-- pv_equiv track=rewrite | github.com/vyalsgh-tech/my-timetable-next | tools/step50_restore_memo_click_features_context_lock.py | remove_method
-- ===== SOURCE A (Python) =====
-- def remove_method(text: str, method_name: str) -> str:
--     start = text.find(f"    def {method_name}(")
--     if start == -1:
--         return text
--
--     candidates = []
--     for marker in ["\n    def ", "\n    # ==========================================", "\nif __name__ == \"__main__\":"]:
--         pos = text.find(marker, start + 10)
--         if pos != -1:
--             candidates.append(pos)
--
--     if not candidates:
--         return text
--
--     return text[:start] + text[min(candidates):]
-- ===== SOURCE B (Python) =====
-- def remove_method(text: str, method_name: str) -> str:
--     start = text.find(f"    def {method_name}(")
--     if start == -1:
--         return text
--     markers = ("\n    def ", "\n    # ==========================================", "\nif __name__ == \"__main__\":")
--     for j in range(start + 10, len(text)):
--         if text.startswith(markers, j):
--             return text[:start] + text[j:]
--     return text
-- ===== Notes on version B (the rewrite author's own statement) =====
-- stated objective: alternative
-- what changed: Instead of three separate text.find scans collected into a list and min()-ed, B does one forward scan from start+10 that stops at the first index where any of the three markers matches (str.startswith with a tuple), cutting there.
import Mathlib
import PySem

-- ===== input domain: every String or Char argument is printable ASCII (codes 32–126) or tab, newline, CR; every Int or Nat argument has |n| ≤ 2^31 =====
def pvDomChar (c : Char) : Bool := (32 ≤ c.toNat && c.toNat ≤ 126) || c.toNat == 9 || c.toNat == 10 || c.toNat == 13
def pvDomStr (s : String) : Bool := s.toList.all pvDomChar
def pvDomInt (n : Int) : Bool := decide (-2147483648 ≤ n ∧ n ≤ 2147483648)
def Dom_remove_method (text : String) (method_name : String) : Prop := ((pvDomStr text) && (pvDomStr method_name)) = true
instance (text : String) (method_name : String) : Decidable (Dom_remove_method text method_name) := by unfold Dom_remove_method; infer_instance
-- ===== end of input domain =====

-- B replaces A's three separate find scans + min() by one forward scan from start+10 that
-- stops at the first index matching any of the three markers (alternative decomposition, same cost).

-- the three terminator markers (shared data: both Pythons spell out the same three literals)
def pvMarkers : List String := ["\n    def ", "\n    # ==========================================", "\nif __name__ == \"__main__\":"]

-- ===== PORT A =====
def remove_method (text : String) (method_name : String) : String :=
  let s := text.toList
  let start := PySem.Chars.find s ("    def " ++ method_name ++ "(").toList
  if start = -1 then text
  else
    let candidates := pvMarkers.foldl (fun acc marker =>
      let pos := PySem.Chars.findFrom s marker.toList (start + 10)
      if pos ≠ -1 then acc ++ [pos] else acc) []
    match PySem.List.min? candidates (fun x => x) with
    | none => text
    | some m => String.ofList (PySem.List.slice s none (some start) ++ PySem.List.slice s (some m) none)

-- ===== PORT B =====
-- B's loop 'for j in range(start+10, len(text)): if text.startswith(markers, j): …'
def pvScan (s : List Char) (j : Nat) : Option Nat :=
  if j < s.length then
    if pvMarkers.any (fun m => PySem.Chars.startswith (s.drop j) m.toList) then some j
    else pvScan s (j + 1)
  else none
termination_by s.length - j

def remove_method_alt (text : String) (method_name : String) : String :=
  let s := text.toList
  let start := PySem.Chars.find s ("    def " ++ method_name ++ "(").toList
  if start = -1 then text
  else
    match pvScan s (start.toNat + 10) with
    | none => text
    | some j => String.ofList (s.take start.toNat ++ s.drop j)

-- ===== PRECONDITION & SPEC =====
def Spec_remove_method (text : String) (method_name : String) (out : String) : Prop := out = remove_method_alt text method_name
instance (text : String) (method_name : String) (out : String) : Decidable (Spec_remove_method text method_name out) := by unfold Spec_remove_method; infer_instance

-- ===== CLAIM (what is proved, stated in full; the proofs are below) =====
def Claim_equal_remove_method : Prop := ∀ (text : String) (method_name : String), Dom_remove_method text method_name → Spec_remove_method text method_name (remove_method text method_name)

-- ===== LEMMAS AND PROOFS =====

-- "some marker matches at position j"
def pvHit (s : List Char) (j : Nat) : Prop := ∃ m ∈ pvMarkers, m.toList <+: s.drop j

lemma pvMarkers_ne_nil : ∀ m ∈ pvMarkers, m.toList ≠ [] := by decide

lemma pvAny_iff (s : List Char) (j : Nat) :
    (pvMarkers.any (fun m => PySem.Chars.startswith (s.drop j) m.toList) = true) ↔ pvHit s j := by
  simp [List.any_eq_true, PySem.Chars.startswith_iff, pvHit]

-- findFrom past the end of the string is -1
lemma pvFindFrom_past (s sub : List Char) (k : Nat) (h : s.length < k) :
    PySem.Chars.findFrom s sub (k : Int) = -1 := by
  simp only [PySem.Chars.findFrom]
  split_ifs with h1 h2 h3 <;> first | rfl | omega

-- the candidates fold is map-then-filter
lemma pvFoldl_cand (f : String → Int) (M : List String) (acc : List Int) :
    M.foldl (fun acc marker =>
      let pos := f marker
      if pos ≠ -1 then acc ++ [pos] else acc) acc
    = acc ++ (M.map f).filter (fun x => x ≠ -1) := by
  induction M generalizing acc with
  | nil => simp
  | cons m t ih =>
    simp only [List.foldl_cons, List.map_cons, List.filter_cons]
    by_cases hm : f m = -1
    · simpa [hm] using ih acc
    · simpa [hm] using ih (acc ++ [f m])

-- scan returns none when no marker ever matches from k on
lemma pvScan_none (s : List Char) (k : Nat) (h : ∀ j, k ≤ j → ¬ pvHit s j) :
    pvScan s k = none := by
  rw [pvScan]
  split_ifs with h1 h2
  · exact absurd ((pvAny_iff s k).mp h2) (h k le_rfl)
  · exact pvScan_none s (k + 1) (fun j hj => h j (by omega))
  · rfl
termination_by s.length - k

-- scan returns the least hit position
lemma pvScan_some (s : List Char) (k j : Nat) (hk : k ≤ j) (hjl : j < s.length)
    (hj : pvHit s j) (hmin : ∀ i, k ≤ i → i < j → ¬ pvHit s i) :
    pvScan s k = some j := by
  rw [pvScan]
  by_cases heq : k = j
  · subst heq
    rw [if_pos hjl, if_pos ((pvAny_iff s k).mpr hj)]
  · have hlt : k < j := lt_of_le_of_ne hk heq
    have hkl : k < s.length := lt_of_lt_of_le hlt (le_of_lt hjl)
    rw [if_pos hkl, if_neg, pvScan_some s (k + 1) j hlt hjl hj (fun i hi hij => hmin i (by omega) hij)]
    intro hcon
    exact hmin k le_rfl hlt ((pvAny_iff s k).mp hcon)
termination_by j - k

-- a prefix at a later position is an infix of the earlier suffix
lemma pvPrefix_drop_infix (s sub : List Char) (k i : Nat) (hki : k ≤ i)
    (h : sub <+: s.drop i) : sub <:+: s.drop k := by
  have hsuf : s.drop i <:+ s.drop k := by
    have h1 := List.drop_suffix (i - k) (s.drop k)
    rw [List.drop_drop] at h1
    have h2 : k + (i - k) = i := by omega
    rwa [h2] at h1
  exact h.isInfix.trans hsuf.isInfix

-- the heart: A's min-of-finds picks the same cut as B's forward scan
lemma pv_main (text : String) (start : Int) (h0 : 0 ≤ start) :
    (match PySem.List.min?
        (pvMarkers.foldl (fun acc marker =>
          let pos := PySem.Chars.findFrom text.toList marker.toList (start + 10)
          if pos ≠ -1 then acc ++ [pos] else acc) []) (fun x => x) with
      | none => text
      | some m => String.ofList (PySem.List.slice text.toList none (some start) ++ PySem.List.slice text.toList (some m) none))
    = (match pvScan text.toList (start.toNat + 10) with
      | none => text
      | some j => String.ofList (text.toList.take start.toNat ++ text.toList.drop j)) := by
  have hcast : start + 10 = ((start.toNat + 10 : Nat) : Int) := by omega
  simp only [hcast]
  rw [pvFoldl_cand (fun marker => PySem.Chars.findFrom text.toList marker.toList ((start.toNat + 10 : Nat) : Int)) pvMarkers []]
  rw [List.nil_append]
  by_cases hkl : start.toNat + 10 ≤ text.toList.length
  case neg =>
    have hall : (pvMarkers.map (fun marker => PySem.Chars.findFrom text.toList marker.toList ((start.toNat + 10 : Nat) : Int))).filter (fun x => x ≠ -1) = [] := by
      rw [List.filter_eq_nil_iff]
      intro x hx
      rcases List.mem_map.mp hx with ⟨m, _, rfl⟩
      simp only [decide_eq_true_eq, not_not]
      exact pvFindFrom_past text.toList m.toList (start.toNat + 10) (by omega)
    rw [hall, pvScan, if_neg (by omega)]
    rfl
  case pos =>
    cases hmin : PySem.List.min?
        ((pvMarkers.map (fun marker => PySem.Chars.findFrom text.toList marker.toList ((start.toNat + 10 : Nat) : Int))).filter (fun x => x ≠ -1)) (fun x => x) with
    | none =>
      have hnil := (PySem.List.min?_eq_none_iff _ _).mp hmin
      have hnohit : ∀ j, start.toNat + 10 ≤ j → ¬ pvHit text.toList j := by
        rintro j hj ⟨m, hm, hpre⟩
        have hinf := pvPrefix_drop_infix text.toList m.toList (start.toNat + 10) j hj hpre
        have hne : PySem.Chars.findFrom text.toList m.toList ((start.toNat + 10 : Nat) : Int) ≠ -1 := by
          intro hcon
          exact ((PySem.Chars.findFrom_natCast_eq_neg_one_iff text.toList m.toList _ hkl).mp hcon) hinf
        have hmem : PySem.Chars.findFrom text.toList m.toList ((start.toNat + 10 : Nat) : Int)
            ∈ (pvMarkers.map (fun marker => PySem.Chars.findFrom text.toList marker.toList ((start.toNat + 10 : Nat) : Int))).filter (fun x => x ≠ -1) := by
          rw [List.mem_filter]
          exact ⟨List.mem_map.mpr ⟨m, hm, rfl⟩, by simpa using hne⟩
        rw [hnil] at hmem
        exact absurd hmem (List.not_mem_nil)
      rw [pvScan_none text.toList (start.toNat + 10) hnohit]
    | some c =>
      have hcmem := PySem.List.min?_mem hmin
      rw [List.mem_filter] at hcmem
      rcases List.mem_map.mp hcmem.1 with ⟨m, hm, hfm⟩
      have hcne : c ≠ -1 := by simpa using hcmem.2
      rw [← hfm] at hcne
      obtain ⟨hle, hpre, hloc⟩ := PySem.Chars.findFrom_natCast_spec text.toList m.toList _ hkl hcne
      rw [hfm] at hle hpre hloc
      have hc0 : 0 ≤ c := le_trans (by positivity) hle
      have hck : start.toNat + 10 ≤ c.toNat := by omega
      have hhit : pvHit text.toList c.toNat := ⟨m, hm, hpre⟩
      have hclen : c.toNat < text.toList.length := by
        by_contra hcon
        have : text.toList.drop c.toNat = [] := List.drop_eq_nil_iff.mpr (by omega)
        rw [this] at hpre
        exact pvMarkers_ne_nil m hm (List.prefix_nil.mp hpre)
      have hminall : ∀ i, start.toNat + 10 ≤ i → i < c.toNat → ¬ pvHit text.toList i := by
        rintro i hki hic ⟨m', hm', hpre'⟩
        have hinf := pvPrefix_drop_infix text.toList m'.toList (start.toNat + 10) i hki hpre'
        have hne' : PySem.Chars.findFrom text.toList m'.toList ((start.toNat + 10 : Nat) : Int) ≠ -1 := by
          intro hcon
          exact ((PySem.Chars.findFrom_natCast_eq_neg_one_iff text.toList m'.toList _ hkl).mp hcon) hinf
        have hmem' : PySem.Chars.findFrom text.toList m'.toList ((start.toNat + 10 : Nat) : Int)
            ∈ (pvMarkers.map (fun marker => PySem.Chars.findFrom text.toList marker.toList ((start.toNat + 10 : Nat) : Int))).filter (fun x => x ≠ -1) := by
          rw [List.mem_filter]
          exact ⟨List.mem_map.mpr ⟨m', hm', rfl⟩, by simpa using hne'⟩
        have hcle : c ≤ PySem.Chars.findFrom text.toList m'.toList ((start.toNat + 10 : Nat) : Int) :=
          PySem.List.min?_isMin hmin _ hmem'
        obtain ⟨_, _, hloc'⟩ := PySem.Chars.findFrom_natCast_spec text.toList m'.toList _ hkl hne'
        exact hloc' i hki (by omega) hpre'
      rw [pvScan_some text.toList (start.toNat + 10) c.toNat hck hclen hhit hminall]
      have hdrop : PySem.List.slice text.toList (some c) none = text.toList.drop c.toNat :=
        PySem.List.slice_from text.toList hc0
      have htake : PySem.List.slice text.toList none (some start) = text.toList.take start.toNat :=
        PySem.List.slice_to text.toList h0
      simp [hdrop, htake]

theorem pv_equal (text method_name : String) :
    remove_method text method_name = remove_method_alt text method_name := by
  show (if PySem.Chars.find text.toList ("    def " ++ method_name ++ "(").toList = -1 then text
    else
      match PySem.List.min?
          (pvMarkers.foldl (fun acc marker =>
            let pos := PySem.Chars.findFrom text.toList marker.toList
              (PySem.Chars.find text.toList ("    def " ++ method_name ++ "(").toList + 10)
            if pos ≠ -1 then acc ++ [pos] else acc) []) (fun x => x) with
        | none => text
        | some m => String.ofList (PySem.List.slice text.toList none
            (some (PySem.Chars.find text.toList ("    def " ++ method_name ++ "(").toList))
            ++ PySem.List.slice text.toList (some m) none))
    = (if PySem.Chars.find text.toList ("    def " ++ method_name ++ "(").toList = -1 then text
    else
      match pvScan text.toList ((PySem.Chars.find text.toList ("    def " ++ method_name ++ "(").toList).toNat + 10) with
        | none => text
        | some j => String.ofList (text.toList.take
            (PySem.Chars.find text.toList ("    def " ++ method_name ++ "(").toList).toNat
            ++ text.toList.drop j))
  by_cases h0 : PySem.Chars.find text.toList ("    def " ++ method_name ++ "(").toList = -1
  · rw [if_pos h0, if_pos h0]
  · rw [if_neg h0, if_neg h0]
    have hge : 0 ≤ PySem.Chars.find text.toList ("    def " ++ method_name ++ "(").toList := by
      have := PySem.Chars.neg_one_le_find text.toList ("    def " ++ method_name ++ "(").toList
      omega
    exact pv_main text _ hge

-- ===== VERDICT (by name: the statement is the Claim_ definition above) =====
theorem remove_method_spec : Claim_equal_remove_method := by
  intro text method_name _
  unfold Spec_remove_method
  exact pv_equal text method_name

● **Prompt**: Take the line above containing "-- ===== PORT B", the line containing "-- ===== CLAIM", and all lines in between, and copy them exactly without anything else.

● **Answer section**:
-- ===== PORT B =====
-- B's loop 'for j in range(start+10, len(text)): if text.startswith(markers, j): …'
def pvScan (s : List Char) (j : Nat) : Option Nat :=
  if j < s.length then
    if pvMarkers.any (fun m => PySem.Chars.startswith (s.drop j) m.toList) then some j
    else pvScan s (j + 1)
  else none
termination_by s.length - j

def remove_method_alt (text : String) (method_name : String) : String :=
  let s := text.toList
  let start := PySem.Chars.find s ("    def " ++ method_name ++ "(").toList
  if start = -1 then text
  else
    match pvScan s (start.toNat + 10) with
    | none => text
    | some j => String.ofList (s.take start.toNat ++ s.drop j)

-- ===== PRECONDITION & SPEC =====
def Spec_remove_method (text : String) (method_name : String) (out : String) : Prop := out = remove_method_alt text method_name
instance (text : String) (method_name : String) (out : String) : Decidable (Spec_remove_method text method_name out) := by unfold Spec_remove_method; infer_instance

-- ===== CLAIM (what is proved, stated in full; the proofs are below) =====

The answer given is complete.